### EXERCISE INSTRUCTIONS
Look through the records below for the line with "simp [sp_self]" and the line with "(PySem.List.pyRange (pre.length : Int)", then return those lines and all lines between, exactly.

### EXTRACTED ENTRIES
-- pv_equiv track=rewrite | github.com/droidkid/codeBook | simpleMarkDown.py | sanitizeCode
-- ===== SOURCE A (Python) =====
-- def sanitizeCode(line):
--     ret = '';
--     for c in line:
--         if c == '<':
--             ret= ret + '&lt';
--         elif c == '&':
--             ret = ret + '&amp'
--         elif c == '>':
--             ret = ret + '&gt';
--         else:
--             ret = ret + c;
--     return ret;
-- ===== SOURCE B (Python) =====
-- def sanitizeCode(line):
--     # '&' first so ampersands introduced by the later passes are not re-escaped
--     return line.replace('&', '&amp').replace('<', '&lt').replace('>', '&gt')
-- ===== Notes on version B (the rewrite author's own statement) =====
-- stated objective: faster
-- what changed: Replaces the per-character branching loop with three sequential whole-string str.replace passes ('&' first so later-introduced ampersands are not double-escaped), preserving A's exact outputs including the missing semicolons.
import Mathlib
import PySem

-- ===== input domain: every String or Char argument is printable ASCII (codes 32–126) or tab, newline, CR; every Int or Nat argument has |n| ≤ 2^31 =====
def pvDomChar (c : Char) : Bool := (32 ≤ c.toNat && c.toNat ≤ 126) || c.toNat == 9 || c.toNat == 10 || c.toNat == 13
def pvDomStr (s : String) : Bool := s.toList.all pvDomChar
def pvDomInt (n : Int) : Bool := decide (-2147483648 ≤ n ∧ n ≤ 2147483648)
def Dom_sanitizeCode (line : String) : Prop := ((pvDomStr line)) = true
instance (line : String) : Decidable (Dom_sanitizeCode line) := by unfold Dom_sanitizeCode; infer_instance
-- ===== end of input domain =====

-- B escapes <, >, & via three sequential whole-string replace passes ('&' first) instead of A's per-character loop; same outputs.


-- ===== PORT A =====
-- ret = ''; for c in line: branch on c, append; return ret
def sanitizeCode (line : String) : String :=
  line.toList.foldl
    (fun ret c =>
      if c = '<' then ret ++ "&lt"
      else if c = '&' then ret ++ "&amp"
      else if c = '>' then ret ++ "&gt"
      else ret.push c)
    ""

-- ===== PORT B =====
def sanitizeCode_alt (line : String) : String :=
  PySem.Str.replace (PySem.Str.replace (PySem.Str.replace line "&" "&amp") "<" "&lt") ">" "&gt"

-- ===== PRECONDITION & SPEC =====
def Spec_sanitizeCode (line : String) (out : String) : Prop := out = sanitizeCode_alt line
instance (line : String) (out : String) : Decidable (Spec_sanitizeCode line out) := by unfold Spec_sanitizeCode; infer_instance

-- ===== CLAIM (what is proved, stated in full; the proofs are below) =====
def Claim_equal_sanitizeCode : Prop := ∀ (line : String), Dom_sanitizeCode line → Spec_sanitizeCode line (sanitizeCode line)

-- ===== LEMMAS AND PROOFS =====

-- single-character replace is a single left-to-right pass = flatMap
theorem replace_go_single (c : Char) (new : List Char) :
    ∀ (l acc : List Char) (fuel : Nat), l.length ≤ fuel →
      PySem.Chars.replace.go [c] new fuel l acc
        = acc.reverse ++ l.flatMap (fun x => if x = c then new else [x]) := by
  intro l
  induction l with
  | nil =>
    intro acc fuel _
    cases fuel <;> simp [PySem.Chars.replace.go]
  | cons h t ih =>
    intro acc fuel hf
    cases fuel with
    | zero => simp at hf
    | succ n =>
      have ht : t.length ≤ n := by simp at hf; omega
      rw [PySem.Chars.replace.go]
      by_cases hc : h = c
      · subst hc
        have hp : List.isPrefixOf [h] (h :: t) = true := by simp [List.isPrefixOf]
        simp only [hp, if_true, List.length_cons, List.length_nil, Nat.zero_add,
          List.drop_succ_cons, List.drop_zero, ih _ n ht]
        simp
      · have hp : List.isPrefixOf [c] (h :: t) = false := by
          simp [List.isPrefixOf]; exact fun e => absurd e.symm hc
        simp only [hp, Bool.false_eq_true, if_false, ih _ n ht]
        simp [hc]

theorem replace_single (c : Char) (new l : List Char) :
    PySem.Chars.replace l [c] new = l.flatMap (fun x => if x = c then new else [x]) := by
  simp [PySem.Chars.replace, replace_go_single c new l [] l.length (le_refl _)]

def escA (c : Char) : List Char :=
  if c = '<' then "&lt".toList
  else if c = '&' then "&amp".toList
  else if c = '>' then "&gt".toList
  else [c]

theorem foldA_toList (l : List Char) (ret : String) :
    (l.foldl
      (fun ret c =>
        if c = '<' then ret ++ "&lt"
        else if c = '&' then ret ++ "&amp"
        else if c = '>' then ret ++ "&gt"
        else ret.push c) ret).toList = ret.toList ++ l.flatMap escA := by
  induction l generalizing ret with
  | nil => simp
  | cons h t ih =>
    simp only [List.foldl_cons, List.flatMap_cons, escA]
    split_ifs <;>
      simp [String.toList_append, String.toList_push, List.append_assoc, *]

theorem flatMap_comp (f g : Char → List Char) (l : List Char) :
    (l.flatMap f).flatMap g = l.flatMap (fun c => (f c).flatMap g) := by
  induction l with
  | nil => rfl
  | cons h t ih => simp [ih]

-- the three sequential single-character passes act on each source character like escA
theorem per_char (c : Char) :
    ((if c = '&' then "&amp".toList else [c]).flatMap
        (fun x => (if x = '<' then "&lt".toList else [x]).flatMap
          (fun y => if y = '>' then "&gt".toList else [y]))) = escA c := by
  by_cases h1 : c = '&'
  · subst h1; decide
  by_cases h2 : c = '<'
  · subst h2; decide
  by_cases h3 : c = '>'
  · subst h3; decide
  simp [escA, h1, h2, h3]

theorem sanitizeCode_spec : Claim_equal_sanitizeCode := by
  intro line _
  unfold Spec_sanitizeCode sanitizeCode sanitizeCode_alt
  apply String.ext  -- equality via toList
  rw [foldA_toList]
  simp only [PySem.Str.toList_replace]
  have e1 : ("&".toList) = ['&'] := rfl
  have e2 : ("<".toList) = ['<'] := rfl
  have e3 : (">".toList) = ['>'] := rfl
  rw [e1, e2, e3, replace_single, replace_single, replace_single,
    flatMap_comp, flatMap_comp]
  simp only [per_char]
  rfl
-- one round of B's frontier: grow every alive window ending at each i from length k-1 to k
lemma level_eq (lst : List Int) (t : Int) (n k : Nat) (hn : n = lst.length) (hk : 1 ≤ k) :
    lp_level lst t (k : Int) (aliveMap lst t n (k-1)) = aliveMap lst t n k := by
  unfold lp_level aliveMap
  rw [List.foldl_map]
  simp only []
  have hcong : ∀ (acc : List (Int × Int)) (i : Nat), i ∈ ends lst t n (k-1) →
      (fun (nxt : List (Int × Int)) (i : Nat) =>
        if (i : Int) - (k : Int) ≥ 0 then
          (if sp lst (i - (k-1)) i * PySem.List.pyGetD lst ((i : Int) - k) 0 ≤ t then
            nxt ++ [((i : Int), sp lst (i - (k-1)) i * PySem.List.pyGetD lst ((i : Int) - k) 0)]
          else nxt)
        else nxt) acc i
      = (fun (nxt : List (Int × Int)) (i : Nat) =>
          if (k ≤ i ∧ sp lst (i-k) i ≤ t) then nxt ++ [((i : Int), sp lst (i-k) i)] else nxt)
          acc i := by
    intro acc i hi
    have hmem := List.mem_filter.mp hi
    have hrange := List.mem_range'_1.mp hmem.1
    simp only []
    by_cases hki : k ≤ i
    · rw [if_pos (show (i : Int) - (k : Int) ≥ 0 by omega)]
      rw [show (i : Int) - (k : Int) = ((i - k : Nat) : Int) by omega, PySem.List.pyGetD_natCast]
      have hklen : i - k < lst.length := by omega
      have hprod : sp lst (i-(k-1)) i * lst.getD (i-k) 0 = sp lst (i-k) i := by
        rw [sp_cons lst (i-k) i (by omega) hklen, show (i-k)+1 = i-(k-1) by omega]
        ring
      rw [hprod]
      by_cases hsp : sp lst (i-k) i ≤ t
      · rw [if_pos hsp, if_pos ⟨hki, hsp⟩]
      · rw [if_neg hsp, if_neg (by tauto)]
    · rw [if_neg (show ¬ ((i : Int) - (k : Int) ≥ 0) by omega), if_neg (by tauto)]
  rw [PySem.List.foldl_congr_mem _ _
    (fun (nxt : List (Int × Int)) (i : Nat) =>
      if (k ≤ i ∧ sp lst (i-k) i ≤ t) then nxt ++ [((i : Int), sp lst (i-k) i)] else nxt)
    _ hcong]
  rw [PySem.List.foldl_append_ite (fun i : Nat => k ≤ i ∧ sp lst (i-k) i ≤ t)
    (fun i : Nat => ((i : Int), sp lst (i-k) i)) _ []]
  rw [List.nil_append]
  unfold ends
  rw [List.filter_filter]
  congr 1
  apply List.filter_congr
  intro i hi
  rw [aliveB_succ lst t i k hk,
    show (decide (k ≤ i ∧ sp lst (i - k) i ≤ t))
      = (decide (k ≤ i) && decide (sp lst (i-k) i ≤ t)) from by simp]
  exact Bool.and_comm _ _

-- generic running-max facts, specialised to the runlen projection
lemma foldl_max_le (f : Nat → Nat) (b : Nat) :
    ∀ (xs : List Nat) (a : Nat), a ≤ b → (∀ x ∈ xs, f x ≤ b) →
      xs.foldl (fun acc y => max acc (f y)) a ≤ b
  | [], a, ha, _ => ha
  | x :: xs, a, ha, h => by
    simp only [List.foldl_cons]
    exact foldl_max_le f b xs _ (by have := h x (by simp); omega)
      (fun y hy => h y (by simp [hy]))

lemma foldl_max_attain (f : Nat → Nat) :
    ∀ (xs : List Nat) (a : Nat),
      xs.foldl (fun acc y => max acc (f y)) a = a ∨
        ∃ x ∈ xs, xs.foldl (fun acc y => max acc (f y)) a = f x
  | [], a => Or.inl rfl
  | x :: xs, a => by
    simp only [List.foldl_cons]
    rcases foldl_max_attain f xs (max a (f x)) with h | ⟨y, hy, h⟩
    · rcases Nat.le_or_le a (f x) with hle | hle
      · exact Or.inr ⟨x, by simp, by omega⟩
      · exact Or.inl (by omega)
    · exact Or.inr ⟨y, by simp [hy], h⟩

lemma bestM_le (lst : List Int) (t : Int) (n : Nat) : bestM lst t n ≤ n := by
  unfold bestM
  apply foldl_max_le _ n _ _ (by omega)
  intro x hx
  have := (List.mem_range'_1.mp hx).2
  have h2 : runlen lst t x ≤ x := Nat.sub_le _ _
  omega

lemma ends_nonempty_iff (lst : List Int) (t : Int) (n k : Nat) (hn : n = lst.length)
    (hk : 1 ≤ k) : ends lst t n k ≠ [] ↔ k ≤ bestM lst t n := by
  unfold ends
  constructor
  · intro hne
    have hex : ∃ i ∈ List.range' 1 n, aliveB lst t i k = true := by
      by_contra hall
      push_neg at hall
      exact hne (List.filter_eq_nil_iff.mpr (by
        intro a ha
        simp only [Bool.not_eq_true]
        exact Bool.not_eq_true _ |>.mp (hall a ha)))
    obtain ⟨i, hi, hal⟩ := hex
    have hirange := List.mem_range'_1.mp hi
    have hk_run := (aliveB_iff_runlen lst t i k (by omega)).mp hal
    have hle := (PySem.List.le_foldl_max_nat (List.range' 1 n) (runlen lst t) 0).2 i hi
    unfold bestM
    omega
  · intro hkM hnil
    rcases foldl_max_attain (runlen lst t) (List.range' 1 n) 0 with h | ⟨i, hi, h⟩
    · unfold bestM at hkM
      rw [h] at hkM
      omega
    · have hirange := List.mem_range'_1.mp hi
      have hkr : k ≤ runlen lst t i := by
        unfold bestM at hkM
        omega
      have hal : aliveB lst t i k = true := (aliveB_iff_runlen lst t i k (by omega)).mpr hkr
      have hmem : i ∈ List.filter (fun i => aliveB lst t i k) (List.range' 1 n) :=
        List.mem_filter.mpr ⟨hi, hal⟩
      rw [hnil] at hmem
      exact absurd hmem List.not_mem_nil

-- B's loop, entered at level k with the level-(k-1) frontier, returns the best run length
lemma loop_eq (lst : List Int) (t : Int) (n : Nat) (hn : n = lst.length) :
    ∀ d k : Nat, 1 ≤ k → k ≤ n+1 → n+1-k ≤ d → k-1 ≤ bestM lst t n →
      lp_loop lst t (PySem.List.pyRange (k : Int) ((n : Int)+1) 1) ((k : Int)-1)
          (aliveMap lst t n (k-1))
        = ((bestM lst t n : Nat) : Int) := by
  intro d
  induction d with
  | zero =>
    intro k h1 h2 hd hm
    have hk : k = n+1 := by omega
    subst hk
    rw [show ((n+1 : Nat) : Int) = (n : Int) + 1 by push_cast; ring,
      show PySem.List.pyRange ((n : Int)+1) ((n : Int)+1) 1 = [] from by simp [PySem.List.pyRange]]
    simp only [lp_loop]
    have hbn : bestM lst t n ≤ n := bestM_le lst t n
    omega
  | succ d ih =>
    intro k h1 h2 hd hm
    rcases Nat.lt_or_ge k (n+1) with hkn | hkn
    · rw [PySem.List.pyRange_one_cons (show (k : Int) < (n : Int)+1 by omega)]
      simp only [lp_loop]
      rw [level_eq lst t n k hn h1]
      by_cases hne : aliveMap lst t n k = []
      · rw [if_pos hne]
        have hends : ends lst t n k = [] := by
          unfold aliveMap at hne
          exact List.map_eq_nil_iff.mp hne
        have hlt : ¬ (k ≤ bestM lst t n) :=
          fun hc => ((ends_nonempty_iff lst t n k hn h1).mpr hc) hends
        omega
      · rw [if_neg hne]
        have hkM : k ≤ bestM lst t n := (ends_nonempty_iff lst t n k hn h1).mp
          (fun hnil => hne (by unfold aliveMap; rw [hnil]; rfl))
        have hrec := ih (k+1) (by omega) (by omega) (by omega) (by omega)
        simp only [Nat.cast_add, Nat.cast_one, add_sub_cancel_right] at hrec
        exact hrec
    · have hk : k = n+1 := by omega
      subst hk
      rw [show ((n+1 : Nat) : Int) = (n : Int) + 1 by push_cast; ring,
        show PySem.List.pyRange ((n : Int)+1) ((n : Int)+1) 1 = [] from by simp [PySem.List.pyRange]]
      simp only [lp_loop]
      have hbn : bestM lst t n ≤ n := bestM_le lst t n
      omega

-- A's outer loop is the running max of the per-end run lengths
lemma A_fold (lst : List Int) (t : Int) :
    ∀ nn : Nat, nn ≤ lst.length → ∀ a : Nat,
      (PySem.List.pyRange 1 ((nn : Int) + 1) 1).foldl
        (fun m i =>
          let j := long_prod_inner lst t i.toNat 1
          if i - j > m then i - j else m) ((a : Nat) : Int)
      = (((List.range' 1 nn).foldl (fun b i => max b (runlen lst t i)) a : Nat) : Int) := by
  intro nn
  induction nn with
  | zero => intro _ a; simp [PySem.List.pyRange]
  | succ nn ih =>
    intro h a
    rw [show ((nn+1 : Nat) : Int) + 1 = ((nn : Int) + 1) + 1 by push_cast; ring,
      PySem.List.pyRange_one_succ_right (by omega), List.foldl_append, ih (by omega) a,
      List.range'_1_concat, List.foldl_append]
    simp only [List.foldl_cons, List.foldl_nil]
    have htn : ((nn : Int) + 1).toNat = nn + 1 := by omega
    simp only [htn, lp_inner_eq]
    have hle : lpN lst t (nn+1) 1 ≤ nn+1 := (lpN_char lst t (nn+1) (by omega) 1).1
    rw [show (1 + nn) = nn + 1 by omega]
    unfold runlen
    split_ifs with hc <;> omega

-- ===== VERDICT (by name: the statement is the Claim_ definition above) =====
theorem long_prod_spec : Claim_equal_long_prod := by
  intro lst t _
  unfold Spec_long_prod
  have hA : long_prod lst t = ((bestM lst t lst.length : Nat) : Int) := by
    have h := A_fold lst t lst.length (le_refl _) 0
    simp only [Nat.cast_zero] at h
    exact h
  have hinit : (PySem.List.pyRange 1 ((lst.length : Int) + 1) 1).map (fun i => (i, (1 : Int)))
      = aliveMap lst t lst.length 0 := by
    rw [pyRange_eq_range', List.map_map]
    unfold aliveMap ends
    have hfil : (List.range' 1 lst.length).filter (fun i => aliveB lst t i 0)
        = List.range' 1 lst.length := by
      apply List.filter_eq_self.mpr
      intro i _
      rw [aliveB_iff]
      exact ⟨Nat.zero_le _, fun j' hj1 hj2 => absurd hj2 (by omega)⟩
    rw [hfil]
    apply List.map_congr_left
    intro i _
    simp [sp_self]
  have hB : long_prod_alt lst t = ((bestM lst t lst.length : Nat) : Int) := by
    unfold long_prod_alt
    rw [hinit]
    have h := loop_eq lst t lst.length rfl lst.length 1 (le_refl _) (by omega) (by omega)
      (by omega)
    simp only [Nat.cast_one] at h
    rw [show (0 : Int) = (1 : Int) - 1 by ring]
    exact h
  rw [hA, hB]
theorem pv_inner_fold (m : Int) :
    ∀ (suf pre : List String),
      (PySem.List.pyRange (pre.length : Int) ((pre.length + suf.length : Nat) : Int)).foldl
          (pvInnerA m) (pre ++ suf)
        = pre ++ suf.map (pvUpd (some m)) := by
  intro suf
  induction suf with
  | nil =>
    intro pre
    simp [PySem.List.pyRange]
  | cons s suf' ih =>
    intro pre
    have hlt : (pre.length : Int) < ((pre.length + (s :: suf').length : Nat) : Int) := by
      simp
    rw [PySem.List.pyRange_one_cons hlt, List.foldl_cons]
    have hget : PySem.List.pyGetD (pre ++ s :: suf') ((pre.length : Nat) : Int) "" = s := by
      rw [PySem.List.pyGetD_natCast]
      simp [List.getD_eq_getElem?_getD]
    have hstep : pvInnerA m (pre ++ s :: suf') ((pre.length : Nat) : Int)
        = pre ++ pvUpd (some m) s :: suf' := by
      unfold pvInnerA
      rw [hget]
      by_cases hI : PySem.Str.startswith s "I" = true
      · cases hv : pvIntTail s with
        | none =>
          simp only [hI, if_true]
          rw [pvUpd_some]; simp only [hI, hv, if_true]
        | some v =>
          by_cases hvm : v < m
          · simp only [hI, if_true, if_pos hvm]
            rw [pvUpd_some]; simp only [hI, hv, if_true, if_pos hvm]
            simp
          · simp only [hI, if_true, if_neg hvm]
            rw [pvUpd_some]; simp only [hI, hv, if_true, if_neg hvm]
      · rw [Bool.not_eq_true] at hI
        simp only [hI, Bool.false_eq_true, if_false]
        rw [pvUpd_some]; simp only [hI, Bool.false_eq_true, if_false]
    rw [hstep]
    have e0 : pre ++ pvUpd (some m) s :: suf' = (pre ++ [pvUpd (some m) s]) ++ suf' := by simp
    have e1 : ((pre.length : Nat) : Int) + 1 = (((pre ++ [pvUpd (some m) s]).length : Nat) : Int) := by
      simp
    have e2 : ((pre.length + (s :: suf').length : Nat) : Int)
        = (((pre ++ [pvUpd (some m) s]).length + suf'.length : Nat) : Int) := by
      push_cast; simp [List.length_cons]; omega
    rw [e0, e1, e2, ih]
    simp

### OUTPUT BELOW
    simp [sp_self]
  have hB : long_prod_alt lst t = ((bestM lst t lst.length : Nat) : Int) := by
    unfold long_prod_alt
    rw [hinit]
    have h := loop_eq lst t lst.length rfl lst.length 1 (le_refl _) (by omega) (by omega)
      (by omega)
    simp only [Nat.cast_one] at h
    rw [show (0 : Int) = (1 : Int) - 1 by ring]
    exact h
  rw [hA, hB]
theorem pv_inner_fold (m : Int) :
    ∀ (suf pre : List String),
      (PySem.List.pyRange (pre.length : Int) ((pre.length + suf.length : Nat) : Int)).foldl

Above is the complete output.